Chaoyang District is huge, and the places to buy fresh fruits and veggies in the district are numerous. So go back to Beijing’s roots and take a trip to a dedicated food market instead of a supermarket to stock up your kitchen. Small markets are located around the city, but the following are bigger than your average market and have unique twists that make them worth visiting if you happen to find yourself in the area or in need of their specific specialties.
1) Sanyuanli Market 三源里菜市场View In Map
This market is one long walkway with vendors on either side. Tucked away in the middle of Chaoyang, Sanyuanli is known to many Beijingers as a place where expats can go to find rare produce at better prices than import stores. Avocadoes almost never show up in regular Chinese markets, but they are widely sold at Sanyuanli. Asparagus, blueberries, strawberries, and sweet peppers stick around at this market when they disappear from the markets that sell only seasonal foods. Prices don’t beat import stores by much these days, but the produce is fresher at the market.

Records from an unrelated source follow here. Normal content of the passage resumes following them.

theorem divideA_spec : ∀ (ms nums xs : List Int) (dk : Nat),
    nums.drop dk = ms → (∀ m ∈ nums, 2 ≤ m) → xs.length = pN ms →
    divideA (ms.length + 1) nums xs (dk : Int)
      = (List.range (pN ms)).map (fun p => xs.getD (srcIdx ms p) 0) := by
  intro ms
  induction ms with
  | nil =>
    intro nums xs dk hdrop hnums hlen
    simp only [pN, List.map_nil, List.prod_nil] at hlen ⊢
    match xs, hlen with
    | [x], _ =>
      simp [divideA, srcIdx]
  | cons m ms ih =>
    intro nums xs dk hdrop hnums hlen
    have hmem : ∀ x ∈ ms, (2:Int) ≤ x := by
      intro x hx
      exact hnums x (List.mem_of_mem_drop (hdrop ▸ List.mem_cons_of_mem m hx))
    have hm : (2:Int) ≤ m :=
      hnums m (List.mem_of_mem_drop (hdrop ▸ List.mem_cons_self ..))
    have hW : 0 < pN ms := pN_pos ms hmem
    have hpN : pN (m :: ms) = m.toNat * pN ms := by simp [pN]
    have hlen2 : 2 ≤ xs.length := by
      rw [hlen, hpN]
      calc 2 = 2 * 1 := rfl
        _ ≤ m.toNat * pN ms := Nat.mul_le_mul (by omega) hW
    have hxs_ne : xs ≠ [] := by intro h; rw [h] at hlen2; simp at hlen2
    -- nums[dk] = m
    have hdk : dk < nums.length := by
      by_contra h
      rw [List.drop_eq_nil_of_le (by omega)] at hdrop
      exact absurd hdrop.symm (List.cons_ne_nil _ _)
    have hget : nums[dk] = m := by
      have h0 : (nums.drop dk)[0]'(by simp [hdrop]) = m := by simp [hdrop]
      rw [List.getElem_drop] at h0
      simpa using h0
    have hpy : PySem.List.pyGet? nums (dk : Int) = some m := by
      rw [PySem.List.pyGet?_natCast, List.getElem?_eq_getElem hdk, hget]
    simp only [divideA, if_neg hxs_ne, if_neg (by omega : ¬ xs.length = 1), hpy]
    -- the loop: range over m
    rw [PySem.List.pyRange_one, show ((m:Int) - 0).toNat = m.toNat by omega,
        List.foldl_map, PySem.List.foldl_append_eq_flatMap, List.nil_append]
    rw [hpN, range_mul_flatMap]
    apply List.flatMap_congr
    intro i hi
    rw [List.mem_range] at hi
    -- slice xs[i::m] = stride list
    have hslice := slice_stride xs i m.toNat (pN ms) hi hW (by rw [hlen, hpN])
    rw [show ((m.toNat:Nat):Int) = m by omega] at hslice
    simp only [zero_add, List.length_cons, hslice, Option.getD_some]
    have hdrop' : nums.drop (dk + 1) = ms := by
      rw [← List.tail_drop, hdrop, List.tail_cons]
    have hcast : ((dk:Int) + 1) = (((dk+1 : Nat)) : Int) := by push_cast; ring
    rw [hcast, ih nums _ (dk+1) hdrop' hnums (by simp)]
    apply List.map_congr_left
    intro q hq
    rw [List.mem_range] at hq
    have hs := srcIdx_lt ms q hmem hq
    rw [PySem.List.getD_map_range _ _ _ _ hs]
    congr 1
    simp only [srcIdx]
    have e1 : (i * pN ms + q) / pN ms = i := by
      rw [Nat.mul_comm, Nat.mul_add_div hW, Nat.div_eq_of_lt hq]
      omega
    have e2 : (i * pN ms + q) % pN ms = q := by
      rw [Nat.add_comm, Nat.add_mul_mod_self_right, Nat.mod_eq_of_lt hq]
    rw [e1, e2]

-- ===== VERDICT (by name: the statement is the Claim_ definition above) =====
theorem solution_spec : Claim_equal_solution := by
  unfold Claim_equal_solution Spec_solution Pre_solution
  intro n _ h1
  simp only [solution, solution_alt, factB_eq_factA]
  set nums := factA (2 * n.toNat + 2) n 2 with hnums
  obtain ⟨hprod, hmem⟩ := factA_spec (2 * n.toNat + 2) n 2 h1 (by omega)
    (by omega) (fun k hk2 hkd _ => absurd hkd (by omega)) (by omega)
  have hpn : (pN nums : Int) = n := by rw [pN_cast nums hmem, hprod]
  have hpnn : pN nums = n.toNat := by omega
  have hxs : PySem.List.pyRange 1 (n + 1) 1
      = (List.range n.toNat).map (fun k => (1 : Int) + (k : Nat)) := by
    rw [PySem.List.pyRange_one, show ((n : Int) + 1 - 1).toNat = n.toNat by omega]
  have hlen : (PySem.List.pyRange 1 (n + 1) 1).length = pN nums := by
    rw [hxs, List.length_map, List.length_range, hpnn]
  have hA := divideA_spec nums nums (PySem.List.pyRange 1 (n + 1) 1) 0
    List.drop_zero hmem hlen
  rw [show ((0 : Nat) : Int) = (0 : Int) by omega] at hA
  rw [hA, hpnn]
  rw [hxs, PySem.List.pyRange_one 0 n, show ((n : Int) - 0).toNat = n.toNat by omega,
      List.map_map]
  apply List.map_congr_left
  intro k hk
  rw [List.mem_range] at hk
  have hs := srcIdx_lt nums k hmem (by omega)
  rw [PySem.List.getD_map_range _ _ _ _ (by omega)]
  simp only [Function.comp_apply, zero_add]
  unfold srcB
  have hb := srcB_spec nums ((k : Nat) : Int) 0 1 hmem (by omega)
  rw [hpn] at hb
  rw [hb]
  have hmod : ((k : Nat) : Int).toNat % pN nums = k := by
    rw [Int.toNat_natCast, hpnn, Nat.mod_eq_of_lt hk]
  rw [hmod]
  ring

The other feature of this market is the availability of dairy products like cheese, butter and whipping cream, as well as other foreign products like cereal and cake mixes. Canned goods, sauces, and oils in Western and Chinese brands alike fill shelves in several stalls. Meat and fish are available, though some expats choose not to buy these even from a well-known place like this. Altogether, though, the wide selection and Western products make Sanyuanli the best one-stop market in Chaoyang, maybe in all of Beijing.
Add: Shunyuan Jie, Chaoyang District, Beijing
Opening hours: 05:00-19:00
Getting there: Take subway Line 10 to Liangmaqiao Station. It’s a bit of a walk or a cheap cab from there. To walk, take exit A and walk east along Xinyuan South Road. At the first intersection, take a right so you’re heading north, then veer right when the road forks. The market will be on your right.
2) Nanhu Market 南湖市场 View In Map
Well-known to those living in Wangjing, Nanhu Market has been undergoing a facelift recently. It’s still located under a long blue roof in the heart of Wangjing, but the interior has been shifting to incorporate a cleaner, higher-end market look. Fruits, vegetables and other ingredients are still all available, though, along with all the other goodies you’ve come to expect at a Chinese market. Prices are solidly cheap without bargaining, and the selection of produce available is good, though not as diverse as Sanyuanli. Count on getting your seasonal fruits and veggies but not avocadoes or dairy products.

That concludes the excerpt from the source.